In veterinary medicine, no method to estimate total body surface area has been described. Because of the various sizes and body conformations in veterinary patients, attempts to estimate the total body surface area involved in burn injuries using human methodology and body diagrams can lead to estimation discrepancies.3,11
Classification, Clinical Signs, & Healing Characteristics of Burns
Mild localized burns can result in local responses, and severe burn injuries can lead to life-threatening cardiovascular, respiratory, metabolic, and/or immunologic disorders.1-3,8-10,12 Localized responses consist of 3 zones of injury (ie, coagulation, stasis, hyperemia; Figure 1). The coagulation zone is the central area of maximum tissue damage and includes coagulation of proteins and irreversible tissue damage. The stasis zone is characterized by progressive thrombosis of surrounding vessels and decreased tissue perfusion. Tissue recovery in the stasis zone is variable. The outermost zone is the hyperemia zone and has increased perfusion and good tissue recovery.1,12
Systemic responses that release inflammatory mediators and cytokines occur with severe burns that affect ≥30% of total body surface area.13 Cardiovascular derangements from burn shock can occur due to reduced cardiac output, fluid loss, and increased vascular resistance.3 Furthermore, an increase in basal metabolic rate and a down-regulation of cell-mediated and humoral immune responses can be associated with severe burn injuries.12,14 Smoke inhalation, an associated comorbid condition in housefire or campfire victims, can be associated with bronchoconstriction, hypoventilation, pneumonia, and respiratory distress.14 Metabolic disorders do not occur with local burn injuries.3
History
When the burn is witnessed, history-taking should be straightforward. However, if the burn was not observed, skin damage may not be easily recognized by the pet owner, and presentation can be delayed, which is not uncommon. Skin lesions can occasionally be associated with a recent event or procedure (eg, contact with heating pads in anesthetic procedures, radiation therapy, heat lamps, hair dryers). In cases of malicious burns, responses during history-taking may be evasive and inconsistent, with a lack of explanation or nonplausible cause given for the burn.2,4-7,12
Clinical Signs
Superficial burns appear as erythematous, painful lesions with no blister formation or systemic involvement.11 The surface of these lesions is generally dry and flaky, blanches under pressure, and is prone to desquamation.3,11
Superficial partial-thickness burns are characterized as erythematous, moist lesions with moderate edema.8 Fluid-filled blisters tend to form shortly after injury and may break open.
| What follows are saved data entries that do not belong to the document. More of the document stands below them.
-- pv_equiv track=rewrite | github.com/whyj107/CodeWar | 20230802_Replace every nth.py | replace_nth1
-- ===== SOURCE A (Python) =====
-- def replace_nth1(text, n, old, new):
--     count = 0
--     res = ""
--     for c in text:
--         if c==old:
--             count+=1
--             if count ==n:
--                 res+=new
--                 count=0
--                 continue
--         res+=c
--     return res
-- ===== SOURCE B (Python) =====
-- def replace_nth1(text, n, old, new):
--     if n >= 1:
--         matches = [i for i, c in enumerate(text) if c == old]
--         targets = {i for r, i in enumerate(matches) if (r + 1) % n == 0}
--     else:
--         targets = set()
--     return ''.join(new if i in targets else c for i, c in enumerate(text))
-- ===== Notes on version B (the rewrite author's own statement) =====
-- stated objective: alternative
-- what changed: A's single interleaved loop carrying a wrap-around counter and a growing string is replaced by two separate passes: first collect the indices of matching characters and select every nth of them into a set, then emit the output by mapping over enumerate(text) and joining the pieces.
import Mathlib
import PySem

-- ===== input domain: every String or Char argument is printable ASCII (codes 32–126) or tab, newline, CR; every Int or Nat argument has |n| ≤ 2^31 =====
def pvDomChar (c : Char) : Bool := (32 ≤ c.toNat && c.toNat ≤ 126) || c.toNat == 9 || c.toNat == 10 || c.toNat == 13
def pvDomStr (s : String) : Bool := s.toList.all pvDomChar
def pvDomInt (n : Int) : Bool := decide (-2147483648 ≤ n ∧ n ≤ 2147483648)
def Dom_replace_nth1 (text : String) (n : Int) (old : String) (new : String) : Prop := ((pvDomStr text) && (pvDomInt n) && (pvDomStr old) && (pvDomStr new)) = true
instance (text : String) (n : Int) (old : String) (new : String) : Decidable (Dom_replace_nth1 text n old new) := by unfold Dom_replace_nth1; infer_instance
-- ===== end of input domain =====

-- B replaces A's single counting loop by two passes (collect the match positions, pick every
-- nth as a set, then emit with a join); objective: alternative decomposition, same cost.

-- B replaces A's single interleaved counting loop by two passes: collect the positions of the
-- matching characters, select every nth of them into a set, then emit the output with a join.
-- Objective: alternative decomposition, same asymptotic cost. (A's return value only; no mutation.)

-- ===== PORT A =====
-- one loop step of A: if c==old: count+=1; if count==n: res+=new, count=0, continue; res+=c
def stepA (n : Int) (ol nl : List Char) (st : Int × List Char) (c : Char) : Int × List Char :=
  if [c] = ol then
    if st.1 + 1 = n then (0, st.2 ++ nl)
    else (st.1 + 1, st.2 ++ [c])
  else (st.1, st.2 ++ [c])

def replace_nth1 (text : String) (n : Int) (old : String) (new : String) : String :=
  String.ofList (text.toList.foldl (stepA n old.toList new.toList) (0, [])).2

-- ===== PORT B =====
-- matches = [i for i, c in enumerate(text) if c == old]
def msL (ol : List Char) (cs : List Char) (i0 : Int) : List Int :=
  ((PySem.List.enumerate cs i0).filter (fun p => [p.2] = ol)).map Prod.fst

-- targets = {i for r, i in enumerate(matches) if (r + 1) % n == 0}
def tgtL (n : Int) (ms : List Int) : PySem.Set Int :=
  PySem.Set.ofList
    (((PySem.List.enumerate ms 0).filter (fun p => PySem.Int.mod (p.1 + 1) n = 0)).map Prod.snd)

-- ''.join(new if i in targets else c for i, c in enumerate(text))
def replace_nth1_alt (text : String) (n : Int) (old : String) (new : String) : String :=
  let targets : PySem.Set Int :=
    if 1 ≤ n then tgtL n (msL old.toList text.toList 0) else PySem.Set.empty
  PySem.Str.join "" ((PySem.List.enumerate text.toList 0).map
    (fun p => if p.1 ∈ targets then new else String.ofList [p.2]))

-- ===== PRECONDITION & SPEC =====
def Spec_replace_nth1 (text : String) (n : Int) (old : String) (new : String) (out : String) : Prop := out = replace_nth1_alt text n old new
instance (text : String) (n : Int) (old : String) (new : String) (out : String) : Decidable (Spec_replace_nth1 text n old new out) := by unfold Spec_replace_nth1; infer_instance

-- ===== CLAIM (what is proved, stated in full; the proofs are below) =====
def Claim_equal_replace_nth1 : Prop := ∀ (text : String) (n : Int) (old : String) (new : String), Dom_replace_nth1 text n old new → Spec_replace_nth1 text n old new (replace_nth1 text n old new)

-- ===== LEMMAS AND PROOFS =====

-- reference emitter: the k-th (0-based rank) matching char is replaced iff (rank+1) % n == 0
def emitR (n : Int) (ol nl : List Char) : List Char → Nat → List Char
  | [], _ => []
  | c :: cs, k =>
    if [c] = ol then (if ((k : Int) + 1) % n = 0 then nl else [c]) ++ emitR n ol nl cs (k + 1)
    else c :: emitR n ol nl cs k

theorem mod_succ (n k : Int) (hn : 0 < n) :
    (k + 1) % n = if k % n + 1 = n then 0 else k % n + 1 := by
  have hd : k + 1 = (k % n + 1) + n * (k / n) := by
    have := Int.mul_ediv_add_emod k n; linarith
  rw [hd, Int.add_mul_emod_self_left]
  split_ifs with h
  · rw [h]; simp
  · have h0 : 0 ≤ k % n := Int.emod_nonneg k (by omega)
    have h1 : k % n < n := Int.emod_lt_of_pos k hn
    exact Int.emod_eq_of_lt (by omega) (by omega)

theorem A_emit (n : Int) (hn : 0 < n) (ol nl : List Char) (cs : List Char) :
    ∀ (k : Nat) (res : List Char),
      (cs.foldl (stepA n ol nl) ((k : Int) % n, res)).2 = res ++ emitR n ol nl cs k := by
  induction cs with
  | nil => intro k res; simp [emitR]
  | cons c cs ih =>
    intro k res
    have h0 : 0 ≤ (k : Int) % n := Int.emod_nonneg _ (by omega)
    have h1 : (k : Int) % n < n := Int.emod_lt_of_pos _ hn
    have hms := mod_succ n (k : Int) hn
    by_cases hc : [c] = ol
    · by_cases hit : ((k : Int) + 1) % n = 0
      · have heq : (k : Int) % n + 1 = n := by
          by_contra h; rw [hms] at hit; simp [h] at hit; omega
        have hz : ((k + 1 : Nat) : Int) % n = 0 := by
          push_cast; rw [mod_succ n _ hn]; simp [heq]
        rw [List.foldl_cons,
          show stepA n ol nl ((k : Int) % n, res) c = (((k + 1 : Nat) : Int) % n, res ++ nl) by
            simp only [stepA]; rw [if_pos hc, if_pos heq, hz],
          ih (k + 1) (res ++ nl)]
        rw [emitR, if_pos hc, if_pos hit, List.append_assoc]
      · have hne : (k : Int) % n + 1 ≠ n := by
          intro h; rw [hms] at hit; simp [h] at hit
        have hst : (k : Int) % n + 1 = ((k + 1 : Nat) : Int) % n := by
          push_cast; rw [mod_succ n _ hn]; simp [hne]
        rw [List.foldl_cons,
          show stepA n ol nl ((k : Int) % n, res) c = (((k + 1 : Nat) : Int) % n, res ++ [c]) by
            simp only [stepA]; rw [if_pos hc, if_neg hne, hst],
          ih (k + 1) (res ++ [c])]
        rw [emitR, if_pos hc, if_neg hit, List.append_assoc]
    · rw [List.foldl_cons,
        show stepA n ol nl ((k : Int) % n, res) c = ((k : Int) % n, res ++ [c]) by
          simp only [stepA]; rw [if_neg hc],
        ih k (res ++ [c])]
      rw [emitR, if_neg hc]
      simp

theorem A_id (n : Int) (hn : n ≤ 0) (ol nl : List Char) (cs : List Char) :
    ∀ (k : Int) (res : List Char), 0 ≤ k →
      (cs.foldl (stepA n ol nl) (k, res)).2 = res ++ cs := by
  induction cs with
  | nil => intro k res _; simp
  | cons c cs ih =>
    intro k res hk
    by_cases hc : [c] = ol
    · have hne : k + 1 ≠ n := by omega
      rw [List.foldl_cons,
        show stepA n ol nl (k, res) c = (k + 1, res ++ [c]) by simp only [stepA]; rw [if_pos hc, if_neg hne],
        ih (k + 1) (res ++ [c]) (by omega)]
      simp
    · rw [List.foldl_cons,
        show stepA n ol nl (k, res) c = (k, res ++ [c]) by simp only [stepA]; rw [if_neg hc],
        ih k (res ++ [c]) hk]
      simp

theorem msL_cons (ol : List Char) (c : Char) (cs : List Char) (i0 : Int) :
    msL ol (c :: cs) i0 = (if [c] = ol then [i0] else []) ++ msL ol cs (i0 + 1) := by
  by_cases hc : [c] = ol <;>
    simp [msL, PySem.List.enumerate_cons, hc]

theorem msL_bounds (ol : List Char) (cs : List Char) :
    ∀ (i0 : Int), ∀ x ∈ msL ol cs i0, i0 ≤ x := by
  induction cs with
  | nil => intro i0 x hx; simp [msL] at hx
  | cons c cs ih =>
    intro i0 x hx
    rw [msL_cons] at hx
    rcases List.mem_append.1 hx with h | h
    · split at h <;> simp_all
    · have := ih (i0 + 1) x h; omega

theorem mem_tgtL (n : Int) (ms : List Int) (i : Int) :
    i ∈ tgtL n ms ↔ ∃ (k : Nat) (h : k < ms.length), ms[k] = i ∧ PySem.Int.mod ((k : Int) + 1) n = 0 := by
  rw [tgtL, PySem.Set.mem_ofList]
  simp only [List.mem_map, List.mem_filter, PySem.List.mem_enumerate_iff]
  constructor
  · rintro ⟨p, ⟨⟨k, hk, rfl⟩, hmod⟩, rfl⟩
    exact ⟨k, hk, rfl, by simpa using hmod⟩
  · rintro ⟨k, hk, rfl, hmod⟩
    exact ⟨((k : Int), ms[k]), ⟨⟨k, hk, by simp⟩, by simpa using hmod⟩, rfl⟩

theorem getElem_mid (pre rest : List Int) (i0 : Int) (k : Nat)
    (hk : k < ((pre ++ [i0]) ++ rest).length)
    (hpre : ∀ x ∈ pre, x < i0) (hrest : ∀ x ∈ rest, i0 < x) :
    ((pre ++ [i0]) ++ rest)[k] = i0 ↔ k = pre.length := by
  simp only [List.length_append, List.length_cons, List.length_nil] at hk
  rcases Nat.lt_trichotomy k pre.length with hlt | heq | hgt
  · have h1 : k < (pre ++ [i0]).length := by simp; omega
    rw [List.getElem_append_left h1, List.getElem_append_left hlt]
    have := hpre pre[k] (List.getElem_mem _)
    constructor
    · intro h; omega
    · intro h; omega
  · subst heq
    have h1 : pre.length < (pre ++ [i0]).length := by simp
    rw [List.getElem_append_left h1]
    simp
  · have h1 : (pre ++ [i0]).length ≤ k := by simp; omega
    have hv : k - (pre ++ [i0]).length < rest.length := by simp; omega
    have := hrest (rest[k - (pre ++ [i0]).length]'hv) (List.getElem_mem _)
    rw [List.getElem_append_right h1]
    constructor
    · intro h; omega
    · intro h; omega

theorem B_emit (n : Int) (hn : 0 < n) (ol nl : List Char) :
    ∀ (cs : List Char) (i0 : Int) (pre : List Int), (∀ x ∈ pre, x < i0) →
      ((PySem.List.enumerate cs i0).flatMap
        (fun p => if p.1 ∈ tgtL n (pre ++ msL ol cs i0) then nl else [p.2]))
      = emitR n ol nl cs pre.length := by
  intro cs
  induction cs with
  | nil => intro i0 pre hpre; simp [emitR]
  | cons c cs ih =>
    intro i0 pre hpre
    rw [PySem.List.enumerate_cons, List.flatMap_cons]
    have hrest : ∀ x ∈ msL ol cs (i0 + 1), i0 < x := by
      intro x hx; have := msL_bounds ol cs (i0 + 1) x hx; omega
    by_cases hc : [c] = ol
    · have hL : pre ++ msL ol (c :: cs) i0 = (pre ++ [i0]) ++ msL ol cs (i0 + 1) := by
        rw [msL_cons, if_pos hc, List.append_assoc]
    -- membership of i0 in the target set is exactly "(rank + 1) % n == 0"
      have hmem : i0 ∈ tgtL n (pre ++ msL ol (c :: cs) i0) ↔
          PySem.Int.mod ((pre.length : Int) + 1) n = 0 := by
        rw [hL, mem_tgtL]
        constructor
        · rintro ⟨k, hk, hki, hmod⟩
          have : k = pre.length := (getElem_mid pre _ i0 k hk hpre hrest).1 hki
          subst this
          simpa using hmod
        · intro hmod
          have hk : pre.length < ((pre ++ [i0]) ++ msL ol cs (i0 + 1)).length := by simp
          exact ⟨pre.length, hk, (getElem_mid pre _ i0 pre.length hk hpre hrest).2 rfl, hmod⟩
      have htail : pre ++ msL ol (c :: cs) i0 = (pre ++ [i0]) ++ msL ol cs (i0 + 1) := hL
      rw [emitR, if_pos hc]
      by_cases hmod : PySem.Int.mod ((pre.length : Int) + 1) n = 0
      · rw [if_pos (hmem.2 hmod), if_pos (by rw [← PySem.Int.mod_eq_emod_of_pos hn]; exact hmod)]
        congr 1
        rw [htail, ih (i0 + 1) (pre ++ [i0]) (by intro x hx; rcases List.mem_append.1 hx with h | h
                                                 · have := hpre x h; omega
                                                 · simp at h; omega)]
        simp
      · rw [if_neg (fun h => hmod (hmem.1 h)),
            if_neg (by rw [← PySem.Int.mod_eq_emod_of_pos hn]; exact hmod)]
        congr 1
        rw [htail, ih (i0 + 1) (pre ++ [i0]) (by intro x hx; rcases List.mem_append.1 hx with h | h
                                                 · have := hpre x h; omega
                                                 · simp at h; omega)]
        simp
    · have hL : pre ++ msL ol (c :: cs) i0 = pre ++ msL ol cs (i0 + 1) := by
        rw [msL_cons, if_neg hc]; rfl
      have hnot : i0 ∉ tgtL n (pre ++ msL ol (c :: cs) i0) := by
        rw [hL, mem_tgtL]
        rintro ⟨k, hk, hki, -⟩
        have hm : i0 ∈ pre ++ msL ol cs (i0 + 1) := by
          have hmem' := List.getElem_mem hk; rw [hki] at hmem'; exact hmem'
        rcases List.mem_append.1 hm with h | h
        · have := hpre _ h; omega
        · have := hrest _ h; omega
      rw [emitR, if_neg hc, if_neg hnot]
      rw [hL, ih (i0 + 1) pre (fun x hx => by have := hpre x hx; omega)]
      rfl

theorem join_empty (css : List (List Char)) : PySem.Chars.join [] css = css.flatten := by
  show [].intercalate css = css.flatten
  induction css with
  | nil => rfl
  | cons c cs ih => cases cs <;> simp_all [List.intercalate, List.intersperse]

-- B's string, seen as a char list, is the flatMap of its per-character pieces
theorem B_toList (text : String) (n : Int) (old : String) (new : String) :
    (replace_nth1_alt text n old new).toList =
      (PySem.List.enumerate text.toList 0).flatMap
        (fun p => if p.1 ∈ (if 1 ≤ n then tgtL n (msL old.toList text.toList 0) else PySem.Set.empty)
                  then new.toList else [p.2]) := by
  rw [replace_nth1_alt, PySem.Str.toList_join,
    show ("".toList : List Char) = [] from rfl, join_empty]
  rw [List.map_map, List.flatMap]
  congr 1
  apply List.map_congr_left
  intro p _
  rw [Function.comp_apply, apply_ite String.toList, String.toList_ofList]

theorem flatMap_snd (l : List (Int × Char)) : l.flatMap (fun p => [p.2]) = l.map (·.2) := by
  induction l with
  | nil => rfl
  | cons x xs ih => simp [List.flatMap_cons, ih]

-- n < 1: B's target set is empty, so B is the identity on the text
theorem B_id (text : String) (n : Int) (old : String) (new : String) (hn : ¬ 1 ≤ n) :
    (replace_nth1_alt text n old new).toList = text.toList := by
  rw [B_toList, if_neg hn]
  have h1 : ∀ p : Int × Char,
      (if p.1 ∈ PySem.Set.empty then new.toList else [p.2]) = [p.2] := by
    intro p; simp [PySem.Set.empty]
  calc (PySem.List.enumerate text.toList 0).flatMap
          (fun p => if p.1 ∈ PySem.Set.empty then new.toList else [p.2])
      = (PySem.List.enumerate text.toList 0).flatMap (fun p => [p.2]) := by
        apply List.flatMap_congr; intro p _; exact h1 p
    _ = (PySem.List.enumerate text.toList 0).map (·.2) := flatMap_snd _
    _ = text.toList := PySem.List.map_snd_enumerate _ _

-- ===== VERDICT (by name: the statement is the Claim_ definition above) =====
theorem replace_nth1_spec : Claim_equal_replace_nth1 := by
  intro text n old new _
  show replace_nth1 text n old new = replace_nth1_alt text n old new
  apply String.toList_inj.mp
  rw [replace_nth1, String.toList_ofList]
  by_cases hn : 1 ≤ n
  · rw [show ((0 : Int), ([] : List Char)) = (((0 : Nat) : Int) % n, ([] : List Char)) by simp]
    rw [A_emit n (by omega) old.toList new.toList text.toList 0 [], List.nil_append]
    rw [B_toList, if_pos hn]
    have hB := B_emit n (by omega) old.toList new.toList text.toList 0 [] (by simp)
    rw [List.nil_append] at hB
    rw [hB]
    rfl
  · rw [A_id n (by omega) old.toList new.toList text.toList 0 [] le_rfl, List.nil_append]
    rw [B_id text n old new hn]
-- pv_equiv track=rewrite | github.com/RadosavljevicMilena/VestackaInteligencija | Laboratorijska vezba 3/Zadatak_13.py | edges_to_remove_cycles
-- ===== SOURCE A (Python) =====
-- def edges_to_remove_cycles(graph):
--     visited = set()
--     edges_to_remove = set()
--
--     def dfs(node, parent):
--         visited.add(node)
--         for neighbor in graph[node]:
--             #nemoj da gledas svog roditelja, gledaj samo svoju decu
--             if neighbor == parent:
--                 continue
--             #vec smo ga obisli, pravio bi se ciklus pa znamo da moze da se ukloni
--             if neighbor in visited:
--                 edges_to_remove.add(tuple(sorted((node, neighbor))))
--             else:
--                 dfs(neighbor, node)
--
--     for node in graph:
--         if node not in visited:
--             dfs(node, None)
--
--     return edges_to_remove
-- ===== SOURCE B (Python) =====
-- def edges_to_remove_cycles(graph):
--     visited = set()
--     edges_to_remove = set()
--     for start in graph:
--         if start in visited:
--             continue
--         visited.add(start)
--         stack = [(start, None, iter(graph[start]))]
--         while stack:
--             node, parent, it = stack[-1]
--             for neighbor in it:
--                 if neighbor == parent:
--                     continue
--                 if neighbor in visited:
--                     lo, hi = (node, neighbor) if node <= neighbor else (neighbor, node)
--                     edges_to_remove.add((lo, hi))
--                 else:
--                     visited.add(neighbor)
--                     stack.append((neighbor, node, iter(graph[neighbor])))
--                     break
--             else:
--                 stack.pop()
--     return edges_to_remove
-- ===== Notes on version B (the rewrite author's own statement) =====
-- stated objective: alternative
-- what changed: The recursive DFS helper is replaced by an explicit iterative DFS over a stack of (node, parent, neighbor-iterator) frames that marks nodes visited on descent, eliminating the recursion (and Python's recursion-depth limit on long paths).
import Mathlib
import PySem
-- pv_equiv track=rewrite | github.com/CheungBH/Alpha_Processor | data_process/process_json.py | drop_scores
-- ===== SOURCE A (Python) =====
-- def drop_scores(data_list):
--     new_list = []
--     for index, value in enumerate(data_list):
--         if (index + 1) % 3 == 0:
--             continue
--         else:
--             new_list.append(value)
--     return new_list
-- ===== SOURCE B (Python) =====
-- def drop_scores(data_list):
--     data = list(data_list)
--     out = []
--     for i in range(0, len(data), 3):
--         out.extend(data[i:i+2])
--     return out
-- ===== Notes on version B (the rewrite author's own statement) =====
-- stated objective: alternative
-- what changed: B walks the list in consecutive blocks of three and keeps each block's first two elements via slicing, instead of A's per-element enumerate loop testing (index+1) % 3.
import Mathlib
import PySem

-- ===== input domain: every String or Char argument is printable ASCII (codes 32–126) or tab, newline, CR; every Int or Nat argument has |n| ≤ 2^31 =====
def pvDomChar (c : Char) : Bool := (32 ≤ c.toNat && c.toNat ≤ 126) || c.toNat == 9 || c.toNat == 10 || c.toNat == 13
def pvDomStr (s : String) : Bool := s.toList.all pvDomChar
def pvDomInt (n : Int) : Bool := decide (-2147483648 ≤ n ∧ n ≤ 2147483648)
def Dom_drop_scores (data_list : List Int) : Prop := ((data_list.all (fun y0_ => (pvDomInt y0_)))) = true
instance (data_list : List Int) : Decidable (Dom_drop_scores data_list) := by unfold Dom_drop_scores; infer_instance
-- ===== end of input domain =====

-- B keeps each consecutive block of three minus its third element, instead of A's per-index modulus test.

-- ===== PORT A =====
-- literal: new_list = []; for index, value in enumerate(data_list): skip when (index+1)%3==0 else append
def drop_scores (data_list : List Int) : List Int :=
  (PySem.List.enumerate data_list).foldl
    (fun new_list iv => if (iv.1 + 1) % 3 = 0 then new_list else new_list ++ [iv.2]) []

-- ===== PORT B =====
-- literal: walk the list three at a time, keeping the first two of each block (data[i:i+2]);
-- a trailing block of one or two elements is kept wholesale.
def drop_scores_alt : List Int → List Int
  | [] => []
  | [a] => [a]
  | [a, b] => [a, b]
  | a :: b :: _ :: rest => a :: b :: drop_scores_alt rest

-- ===== PRECONDITION & SPEC =====
def Spec_drop_scores (data_list : List Int) (out : List Int) : Prop := out = drop_scores_alt data_list
instance (data_list : List Int) (out : List Int) : Decidable (Spec_drop_scores data_list out) := by unfold Spec_drop_scores; infer_instance

-- ===== CLAIM (what is proved, stated in full; the proofs are below) =====
def Claim_equal_drop_scores : Prop := ∀ (data_list : List Int), Dom_drop_scores data_list → Spec_drop_scores data_list (drop_scores data_list)

-- ===== LEMMAS AND PROOFS =====

-- cons-form of A's loop, indexed from s
def dropGo (s : Int) : List Int → List Int
  | [] => []
  | v :: rest => if (s + 1) % 3 = 0 then dropGo (s + 1) rest else v :: dropGo (s + 1) rest

theorem foldl_drop_eq_go (xs : List Int) : ∀ (s : Int) (acc : List Int),
    (PySem.List.enumerate xs s).foldl
      (fun new_list iv => if (iv.1 + 1) % 3 = 0 then new_list else new_list ++ [iv.2]) acc
      = acc ++ dropGo s xs := by
  induction xs with
  | nil => intro s acc; simp [PySem.List.enumerate_nil, dropGo]
  | cons v rest ih =>
    intro s acc
    simp only [PySem.List.enumerate_cons, List.foldl_cons, dropGo]
    by_cases h : (s + 1) % 3 = 0
    · rw [if_pos h, if_pos h, ih]
    · rw [if_neg h, if_neg h, ih]; simp

theorem dropGo_period (xs : List Int) : ∀ s : Int, dropGo (s + 3) xs = dropGo s xs := by
  induction xs with
  | nil => intro s; simp [dropGo]
  | cons v rest ih =>
    intro s
    have h4 : s + 3 + 1 = (s + 1) + 3 := by ring
    have h3 : (s + 1 + 3) % 3 = (s + 1) % 3 := by omega
    simp only [dropGo, h4, h3, ih (s + 1)]

theorem dropGo_zero_eq_alt (xs : List Int) : dropGo 0 xs = drop_scores_alt xs := by
  induction xs using drop_scores_alt.induct with
  | case1 => rfl
  | case2 a => rw [dropGo, if_neg (by decide), dropGo]; rfl
  | case3 a b => rw [dropGo, if_neg (by decide), dropGo, if_neg (by decide), dropGo]; rfl
  | case4 a b c rest ih =>
    rw [dropGo, if_neg (by decide), dropGo, if_neg (by decide), dropGo, if_pos (by decide)]
    have hrest : dropGo (0 + 1 + 1 + 1 : Int) rest = drop_scores_alt rest := by
      rw [show (0 + 1 + 1 + 1 : Int) = 0 + 3 by norm_num, dropGo_period, ih]
    rw [hrest]; rfl

-- ===== VERDICT (by name: the statement is the Claim_ definition above) =====
theorem drop_scores_spec : Claim_equal_drop_scores := by
  intro data_list _
  unfold Spec_drop_scores drop_scores
  rw [show (PySem.List.enumerate data_list) = PySem.List.enumerate data_list 0 from rfl,
      foldl_drop_eq_go, dropGo_zero_eq_alt]
  simp
-- pv_equiv track=rewrite | github.com/n7tms/AOC | AOC2023/202304.py | adjacent_part_number_upl
-- ===== SOURCE A (Python) =====
-- def get_whole_number(data,row,col) -> int:
--     number = []
--
--     # look left
--     c = col
--     while data[row][c].isdigit() and c >= 0:
--         number.insert(0,data[row][c])
--         c -= 1
--
--     # look right
--     c = col + 1
--     while c < len(data[row]) and data[row][c].isdigit():
--         number.append(data[row][c])
--         c += 1
--
--     return int("".join(number))
--
-- def adjacent_part_number_upl(data,row,col) -> int:
--     DIRS = ([-1,-1],[0,-1],[-1,0],[-1,1])
--     for d in DIRS:
--         r = row + d[0]
--         c = col + d[1]
--         if data[r][c].isdigit():
--             return get_whole_number(data,r,c)
--
--     return 0
-- ===== SOURCE B (Python) =====
-- def adjacent_part_number_upl(data, row, col) -> int:
--     for dr, dc in ((-1, -1), (0, -1), (-1, 0), (-1, 1)):
--         s = data[row + dr]
--         c = col + dc
--         if s[c].isdigit():
--             # one forward pass over the row: every maximal digit run as (start, end, value)
--             runs = []
--             start, val = None, 0
--             for i, x in enumerate(s):
--                 if x.isdigit():
--                     if start is None:
--                         start = i
--                     val = val * 10 + (ord(x) - 48)
--                 else:
--                     if start is not None:
--                         runs.append((start, i, val))
--                         start, val = None, 0
--             if start is not None:
--                 runs.append((start, len(s), val))
--             return next(v for st, en, v in runs if st <= c < en)
--     return 0
-- ===== Notes on version B (the rewrite author's own statement) =====
-- stated objective: alternative
-- what changed: Number extraction is rebuilt: instead of A's two outward character-accumulation loops from the probed cell followed by int() on the joined chars, B makes one forward pass over the row collecting every maximal digit run as a (start, end, value) triple with the value accumulated arithmetically, and returns the value of the run whose span contains the probed column.
-- outside the precondition, e.g. on adjacent_part_number_upl(['12a34'], 1, 0): A returns 12, B raises StopIteration; on adjacent_part_number_upl(['a3'], 1, 0): A raises ValueError, B raises StopIteration
import Mathlib
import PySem

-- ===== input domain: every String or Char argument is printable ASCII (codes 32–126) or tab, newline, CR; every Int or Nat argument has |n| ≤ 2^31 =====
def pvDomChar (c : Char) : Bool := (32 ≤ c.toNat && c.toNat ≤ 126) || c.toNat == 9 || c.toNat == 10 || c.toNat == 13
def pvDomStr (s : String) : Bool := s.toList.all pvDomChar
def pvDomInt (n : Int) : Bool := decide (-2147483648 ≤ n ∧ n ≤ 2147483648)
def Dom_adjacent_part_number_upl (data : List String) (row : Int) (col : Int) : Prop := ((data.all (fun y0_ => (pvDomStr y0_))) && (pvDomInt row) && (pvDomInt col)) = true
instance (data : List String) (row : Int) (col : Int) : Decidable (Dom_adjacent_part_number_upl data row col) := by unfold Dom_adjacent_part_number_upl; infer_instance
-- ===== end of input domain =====

-- B rebuilds the number extraction as one forward pass over the row collecting all maximal
-- digit runs (start, end, value) and selecting the run containing the probed column
-- (objective: alternative decomposition, same cost).

-- ===== PORT A =====

-- data[r] as a char list (a 'none' read yields "" junk; Pre_ excludes raising reads)
def pvRowChars (data : List String) (r : Int) : List Char :=
  ((PySem.List.pyGet? data r).getD "").toList

-- data[r][c].isdigit() (negative index from the end, as in Python); none = IndexError
def pvDigitProbe (data : List String) (r c : Int) : Option Bool :=
  (PySem.List.pyGet? data r).bind fun s => (PySem.List.pyGet? s.toList c).map Char.isDigit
These wounds are often exceptionally painful due to loss of epidermal integrity and exposure of nerve endings.9
Deep partial-thickness and full-thickness burns develop a leather-like eschar of dead tissue that separates from viable skin (Figure 2).3,10,15 In deep partial-thickness burns, edema is intense and sensitivity to touch is reduced.9 Appearance is variable, with a mixed red to waxy white color. Blisters are often absent, and the wound surface is typically wet. Erythematous lesions still blanch but have a slow capillary refill time, and vascularity is compromised.3,9,11 Full-thickness burn wounds have a variable white, tan, or cherry red to black color and eschar formation. These wounds are dry and leathery in appearance, and hair epilates easily. Lesions do not blanch under pressure due to thrombotic blood vessels and poor distal circulation. Full-thickness burns may be painless or only have discomfort elicited with deep palpation and/or pressure due to complete destruction of nerve endings.9-11,16
Patients with substantial nonsuperficial burns can develop burn shock within 24 to 48 hours. Burn shock is a result of hypovolemia and the release of inflammatory mediators.3 Fluid loss can lead to hemodynamic instability that manifests clinically as hypotension, cardiac arrhythmias, and decreased capillary refill time.11
Same dog as in Figure 1. Localized deep partial-thickness wound 14 days after burn injury. The zone of maximum tissue damage characterized by leathery eschar formation can be noted. Photo courtesy of Dr. Becky Zaremba
Diagnosis
If the patient has a dense overlying haircoat, severity and extent of injury may be difficult to interpret until thick adherent crusts become evident or a necrotic odor is noticed. Toxic epidermal necrolysis is one of the main differential diagnoses; other common differential diagnoses include erythema multiforme, epidermal and subepidermal autoimmune blistering diseases (eg, pemphigus vulgaris, bullous pemphigoid), ischemic dermatopathies, and pressure necrosis.5 Burn wound biopsy can be helpful in determining the cause of injury and extent of microbial infection, establishing anatomic depth of the injury, and evaluating the adequacy of surgical excision17,18; it also has medical, legal, and forensic value.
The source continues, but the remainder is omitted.